--- Records provided Enclosed Below ---

-- pv_equiv track=rewrite | github.com/franmassello/utn | TP2.py | caracter_arroba
-- ===== SOURCE A (Python) =====
-- def caracter_arroba(mail):
--     valido = False
--     conta_arroba = 0
--     if mail == "":
--         return valido
--     if mail[0] == "@" or mail[-1] == "@":
--         return valido
--     for car in mail:
--         if car == "@":
--             conta_arroba += 1
--     if conta_arroba < 1 or conta_arroba > 1:
--         return valido
--     valido = True
--     return valido
-- ===== SOURCE B (Python) =====
-- def caracter_arroba(mail):
--     parts = mail.split('@')
--     return len(parts) == 2 and parts[0] != '' and parts[1] != ''
-- ===== Notes on version B (the rewrite author's own statement) =====
-- stated objective: idiomatic
-- what changed: Replaces A's empty-string guard, edge-character guards and manual counting loop over the characters with a single str.split on the separator followed by a check for exactly two non-empty parts.
import Mathlib
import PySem

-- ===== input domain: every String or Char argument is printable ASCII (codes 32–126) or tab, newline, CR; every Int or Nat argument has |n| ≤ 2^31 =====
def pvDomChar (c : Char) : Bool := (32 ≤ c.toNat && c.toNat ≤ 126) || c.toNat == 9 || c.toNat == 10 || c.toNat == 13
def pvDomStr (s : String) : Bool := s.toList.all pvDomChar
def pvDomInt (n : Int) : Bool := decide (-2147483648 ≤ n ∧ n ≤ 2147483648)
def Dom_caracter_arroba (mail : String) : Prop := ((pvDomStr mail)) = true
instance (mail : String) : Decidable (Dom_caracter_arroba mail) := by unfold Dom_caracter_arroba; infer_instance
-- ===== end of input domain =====

-- B replaces A's empty-string guard, edge-character guards and manual '@'-counting loop by a
-- single split on '@' followed by a check for exactly two non-empty parts (idiomatic; same cost).

-- ===== PORT A =====
def caracter_arroba (mail : String) : Bool :=
  let valido := false
  let conta_arroba : Int := 0
  if mail == "" then valido
  else if PySem.Str.pyGet? mail 0 == some '@' || PySem.Str.pyGet? mail (-1) == some '@' then
    valido
  else
    let conta := mail.toList.foldl (fun acc car => if car == '@' then acc + 1 else acc) conta_arroba
    if conta < 1 || conta > 1 then valido
    else true

-- ===== PORT B =====
def caracter_arroba_alt (mail : String) : Bool :=
  match PySem.Str.split? mail "@" with
  | none => false
  | some parts =>
    match parts with
    | [a, b] => !(a == "") && !(b == "")
    | _ => false


-- ===== PRECONDITION & SPEC =====
def Spec_caracter_arroba (mail : String) (out : Bool) : Prop := out = caracter_arroba_alt mail
instance (mail : String) (out : Bool) : Decidable (Spec_caracter_arroba mail out) := by unfold Spec_caracter_arroba; infer_instance

-- ===== CLAIM (what is proved, stated in full; the proofs are below) =====
def Claim_equal_caracter_arroba : Prop := ∀ (mail : String), Dom_caracter_arroba mail → Spec_caracter_arroba mail (caracter_arroba mail)

-- ===== LEMMAS AND PROOFS =====

def splitChar : List Char → List Char → List (List Char)
  | [], cur => [cur.reverse]
  | c :: rest, cur =>
    if c = '@' then cur.reverse :: splitChar rest []
    else splitChar rest (c :: cur)

theorem splitChar_ne_nil : ∀ (cs cur : List Char), splitChar cs cur ≠ [] := by
  intro cs
  induction cs with
  | nil => intro cur; simp [splitChar]
  | cons c rest ih =>
    intro cur
    by_cases hc : c = '@' <;> simp [splitChar, hc, ih]

theorem go_step (n : Nat) (c : Char) (rest cur : List Char) (acc : List (List Char)) :
    PySem.Chars.splitOn.go ['@'] (n+1) (c :: rest) cur acc =
      (if ['@'].isPrefixOf (c :: rest) then
        PySem.Chars.splitOn.go ['@'] n (List.drop 1 (c :: rest)) [] (cur.reverse :: acc)
      else PySem.Chars.splitOn.go ['@'] n rest (c :: cur) acc) := rfl

theorem splitOn_go_eq_splitChar :
    ∀ (fuel : Nat) (l cur : List Char) (acc : List (List Char)), l.length < fuel →
      PySem.Chars.splitOn.go ['@'] fuel l cur acc = acc.reverse ++ splitChar l cur := by
  intro fuel
  induction fuel with
  | zero => intro l cur acc h; omega
  | succ n ih =>
    intro l cur acc h
    cases l with
    | nil => show (cur.reverse :: acc).reverse = _; simp [splitChar]
    | cons c rest =>
      rw [go_step]
      by_cases hc : c = '@'
      · subst hc
        rw [if_pos (by simp [List.isPrefixOf]), List.drop_one, List.tail_cons]
        rw [ih rest [] (cur.reverse :: acc) (by simp at h ⊢; omega)]
        simp [splitChar]
      · rw [if_neg (by simp [List.isPrefixOf, Ne.symm hc])]
        rw [ih rest (c :: cur) acc (by simp at h ⊢; omega)]
        simp [splitChar, hc]

theorem splitOn_eq_splitChar (cs : List Char) :
    PySem.Chars.splitOn cs ['@'] = splitChar cs [] := by
  unfold PySem.Chars.splitOn
  rw [splitOn_go_eq_splitChar (cs.length + 1) cs [] [] (Nat.lt_succ_self _)]
  simp

theorem splitChar_eq_singleton (cs : List Char) :
    ∀ (cur a : List Char), splitChar cs cur = [a] ↔ '@' ∉ cs ∧ a = cur.reverse ++ cs := by
  induction cs with
  | nil => intro cur a; simp [splitChar, eq_comm]
  | cons c rest ih =>
    intro cur a
    by_cases hc : c = '@'
    · subst hc
      simp only [splitChar]
      rw [if_pos trivial]
      constructor
      · intro h
        have := congrArg List.length h
        simp at this
        exact absurd this (splitChar_ne_nil rest [])
      · rintro ⟨hmem, -⟩; exact absurd (List.mem_cons_self) hmem
    · simp only [splitChar, if_neg hc]
      rw [ih (c :: cur) a]
      constructor
      · rintro ⟨hm, ha⟩
        exact ⟨by simp [hm]; exact fun h => hc h.symm, by simpa using ha⟩
      · rintro ⟨hm, ha⟩
        exact ⟨fun h => hm (by simp [h]), by simpa using ha⟩

theorem splitChar_eq_pair (cs : List Char) :
    ∀ (cur a b : List Char), splitChar cs cur = [a, b] ↔
      ∃ u v, cs = u ++ '@' :: v ∧ '@' ∉ u ∧ '@' ∉ v ∧ a = cur.reverse ++ u ∧ b = v := by
  induction cs with
  | nil =>
    intro cur a b
    simp only [splitChar]
    constructor
    · intro h; simp at h
    · rintro ⟨u, v, h, -⟩; simp at h
  | cons c rest ih =>
    intro cur a b
    by_cases hc : c = '@'
    · subst hc
      simp only [splitChar]
      rw [if_pos trivial]
      constructor
      · intro h
        rw [List.cons.injEq] at h
        obtain ⟨h1, h2⟩ := h
        rw [splitChar_eq_singleton] at h2
        exact ⟨[], rest, by simp, by simp, h2.1, by simp [h1], by simpa using h2.2⟩
      · rintro ⟨u, v, hcs, hu, hv, ha, hb⟩
        have hu0 : u = [] := by
          cases u with
          | nil => rfl
          | cons x xs =>
            rw [List.cons_append, List.cons.injEq] at hcs
            exact absurd (hcs.1.symm ▸ List.mem_cons_self) hu
        subst hu0
        simp only [List.nil_append, List.cons.injEq] at hcs
        rw [List.cons.injEq]
        refine ⟨by simp [ha], ?_⟩
        rw [splitChar_eq_singleton]
        exact ⟨hcs.2 ▸ hv, by simp [hb, hcs.2]⟩
    · simp only [splitChar, if_neg hc]
      rw [ih (c :: cur) a b]
      constructor
      · rintro ⟨u, v, hcs, hu, hv, ha, hb⟩
        refine ⟨c :: u, v, by simp [hcs], ?_, hv, by simpa using ha, hb⟩
        simp [hu]; exact fun h => hc h.symm
      · rintro ⟨u, v, hcs, hu, hv, ha, hb⟩
        cases u with
        | nil =>
          simp only [List.nil_append, List.cons.injEq] at hcs
          exact absurd hcs.1 hc
        | cons x xs =>
          rw [List.cons_append, List.cons.injEq] at hcs
          refine ⟨xs, v, hcs.2, fun h => hu (by simp [h]), hv, ?_, hb⟩
          simp [ha, hcs.1]

theorem foldl_count (cs : List Char) : ∀ (n : Int),
    cs.foldl (fun acc car => if car == '@' then acc + 1 else acc) n = n + cs.count '@' := by
  induction cs with
  | nil => intro n; simp
  | cons c rest ih =>
    intro n
    rw [List.foldl_cons]
    by_cases hc : (c == '@') = true
    · rw [if_pos hc, ih]
      have hc' : c = '@' := by simpa using hc
      simp [List.count_cons, hc']
      push_cast
      ring
    · rw [if_neg hc, ih]
      have hc' : ¬ c = '@' := by simpa using hc
      simp [List.count_cons, hc']

theorem pyGet_neg_one (cs : List Char) (h : cs ≠ []) :
    PySem.List.pyGet? cs (-1) = cs.getLast? := by
  have hlen : 1 ≤ cs.length := List.length_pos_iff.mpr h
  simp only [PySem.List.pyGet?, PySem.List.pyIdx?]
  rw [if_neg (by omega), if_pos (by exact_mod_cast by omega)]
  rw [List.getLast?_eq_getElem?]
  simp

theorem count_one_decomp {cs : List Char} (h : cs.count '@' = 1) :
    ∃ u v, cs = u ++ '@' :: v ∧ '@' ∉ u ∧ '@' ∉ v := by
  have hmem : '@' ∈ cs := by
    by_contra hm
    rw [List.count_eq_zero_of_not_mem hm] at h; omega
  obtain ⟨u, v, rfl⟩ := List.append_of_mem hmem
  rw [List.count_append, List.count_cons_self] at h
  exact ⟨u, v, rfl, List.count_eq_zero.mp (by omega), List.count_eq_zero.mp (by omega)⟩

theorem main_eq (mail : String) : caracter_arroba mail = caracter_arroba_alt mail := by
  have hB : caracter_arroba_alt mail =
      (match splitChar mail.toList [] with
        | [a, b] => !(a.isEmpty) && !(b.isEmpty)
        | _ => false) := by
    unfold caracter_arroba_alt
    rw [show PySem.Str.split? mail "@" =
        Option.map (fun x => List.map String.ofList x) (PySem.Chars.split? mail.toList ['@']) from rfl]
    rw [show PySem.Chars.split? mail.toList ['@'] = some (PySem.Chars.splitOn mail.toList ['@']) from rfl]
    rw [splitOn_eq_splitChar]
    cases hsp : splitChar mail.toList [] with
    | nil => simp
    | cons a t =>
      cases t with
      | nil => simp
      | cons b t2 =>
        cases t2 with
        | nil =>
          simp only [Option.map_some, List.map]
          have hs : ∀ (l : List Char), (String.ofList l == "") = l.isEmpty := by
            intro l
            cases l with
            | nil => rfl
            | cons c t =>
              simp only [List.isEmpty_cons, beq_eq_false_iff_ne]
              intro h
              have := congrArg String.toList h
              rw [String.toList_ofList] at this
              simp at this
          simp [hs]
        | cons x xs => simp
  rw [hB]
  unfold caracter_arroba
  by_cases hnil : mail = ""
  · subst hnil; simp [splitChar]
  · have hcs : mail.toList ≠ [] := by
      intro h
      exact hnil (by simpa using h)
    cases hl : mail.toList with
    | nil => exact absurd hl hcs
    | cons c rest =>
      have hget0 : PySem.Str.pyGet? mail 0 = some c := by
        simp [PySem.Str.pyGet?, hl, PySem.List.pyGet?, PySem.List.pyIdx?]
      have hgetlast : PySem.Str.pyGet? mail (-1) = (c :: rest).getLast? := by
        have : PySem.Str.pyGet? mail (-1) = PySem.List.pyGet? mail.toList (-1) := by
          simp [PySem.Str.pyGet?]
        rw [this, hl, pyGet_neg_one (c :: rest) (by simp)]
      rw [hget0, hgetlast, if_neg (show ¬((mail == "") = true) from by simpa using hnil)]
      by_cases hc0 : c = '@'
      · subst hc0
        rw [if_pos (by simp)]
        simp only [splitChar]
        rw [if_pos trivial]
        cases hsp : splitChar rest [] with
        | nil => simp
        | cons b t => cases t <;> simp
      · by_cases hlast : (c :: rest).getLast? = some '@'
        · rw [if_pos (by simp [hlast])]
          cases hsp : splitChar (c :: rest) [] with
          | nil => simp
          | cons a t =>
            cases t with
            | nil => simp
            | cons b t2 =>
              cases t2 with
              | cons x xs => simp
              | nil =>
                rw [splitChar_eq_pair] at hsp
                obtain ⟨u, v, hcs2, hu, hv, ha, hb⟩ := hsp
                have hv0 : b = [] := by
                  rcases List.eq_nil_or_concat v with h | ⟨v', e, rfl⟩
                  · rw [hb, h]
                  · exfalso
                    have hle : (c :: rest).getLast? = some e := by
                      rw [hcs2, show u ++ '@' :: v'.concat e = (u ++ '@' :: v').concat e from by simp,
                        List.concat_eq_append, List.getLast?_append]
                      simp
                    rw [hlast] at hle
                    have he : e = '@' := by injection hle with h'; exact h'.symm
                    subst he
                    exact hv (by simp)
                simp [hv0]
        · rw [if_neg (by simp [hc0, hlast])]
          rw [foldl_count]
          by_cases hcount : (c :: rest).count '@' = 1
          · obtain ⟨u, v, hcs2, hu, hv⟩ := count_one_decomp hcount
            have hu0 : u ≠ [] := by
              intro h; subst h
              simp only [List.nil_append, List.cons.injEq] at hcs2
              exact hc0 hcs2.1
            have hv0 : v ≠ [] := by
              intro h; subst h
              exact hlast (by rw [hcs2]; simp)
            have hthis : splitChar (c :: rest) [] = [u, v] := by
              rw [splitChar_eq_pair]
              exact ⟨u, v, hcs2, hu, hv, by simp, rfl⟩
            rw [hthis]
            rw [if_neg (by simp [hcount])]
            simp [hu0, hv0]
          · rw [if_pos (by
              have h01 : (c :: rest).count '@' = 0 ∨ 2 ≤ (c :: rest).count '@' := by omega
              rcases h01 with h | h
              · simp [h]
              · simp only [Bool.or_eq_true, decide_eq_true_eq]
                right
                push_cast
                omega)]
            cases hsp : splitChar (c :: rest) [] with
            | nil => simp
            | cons a t =>
              cases t with
              | nil => simp
              | cons b t2 =>
                cases t2 with
                | cons x xs => simp
                | nil =>
                  exfalso
                  rw [splitChar_eq_pair] at hsp
                  obtain ⟨u, v, hcs2, hu, hv, -, -⟩ := hsp
                  apply hcount
                  rw [hcs2, List.count_append, List.count_cons_self,
                    List.count_eq_zero.mpr hu, List.count_eq_zero.mpr hv]

-- ===== VERDICT (by name: the statement is the Claim_ definition above) =====
theorem caracter_arroba_spec : Claim_equal_caracter_arroba := by
  intro mail _
  unfold Spec_caracter_arroba
  exact main_eq mail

--- End of Enclosed Records provided ---

Brief. Begin at the first line of the records above and quote every line verbatim through the one that contains "-- stated objective: idiomatic".

Written response.
-- pv_equiv track=rewrite | github.com/franmassello/utn | TP2.py | caracter_arroba
-- ===== SOURCE A (Python) =====
-- def caracter_arroba(mail):
--     valido = False
--     conta_arroba = 0
--     if mail == "":
--         return valido
--     if mail[0] == "@" or mail[-1] == "@":
--         return valido
--     for car in mail:
--         if car == "@":
--             conta_arroba += 1
--     if conta_arroba < 1 or conta_arroba > 1:
--         return valido
--     valido = True
--     return valido
-- ===== SOURCE B (Python) =====
-- def caracter_arroba(mail):
--     parts = mail.split('@')
--     return len(parts) == 2 and parts[0] != '' and parts[1] != ''
-- ===== Notes on version B (the rewrite author's own statement) =====
-- stated objective: idiomatic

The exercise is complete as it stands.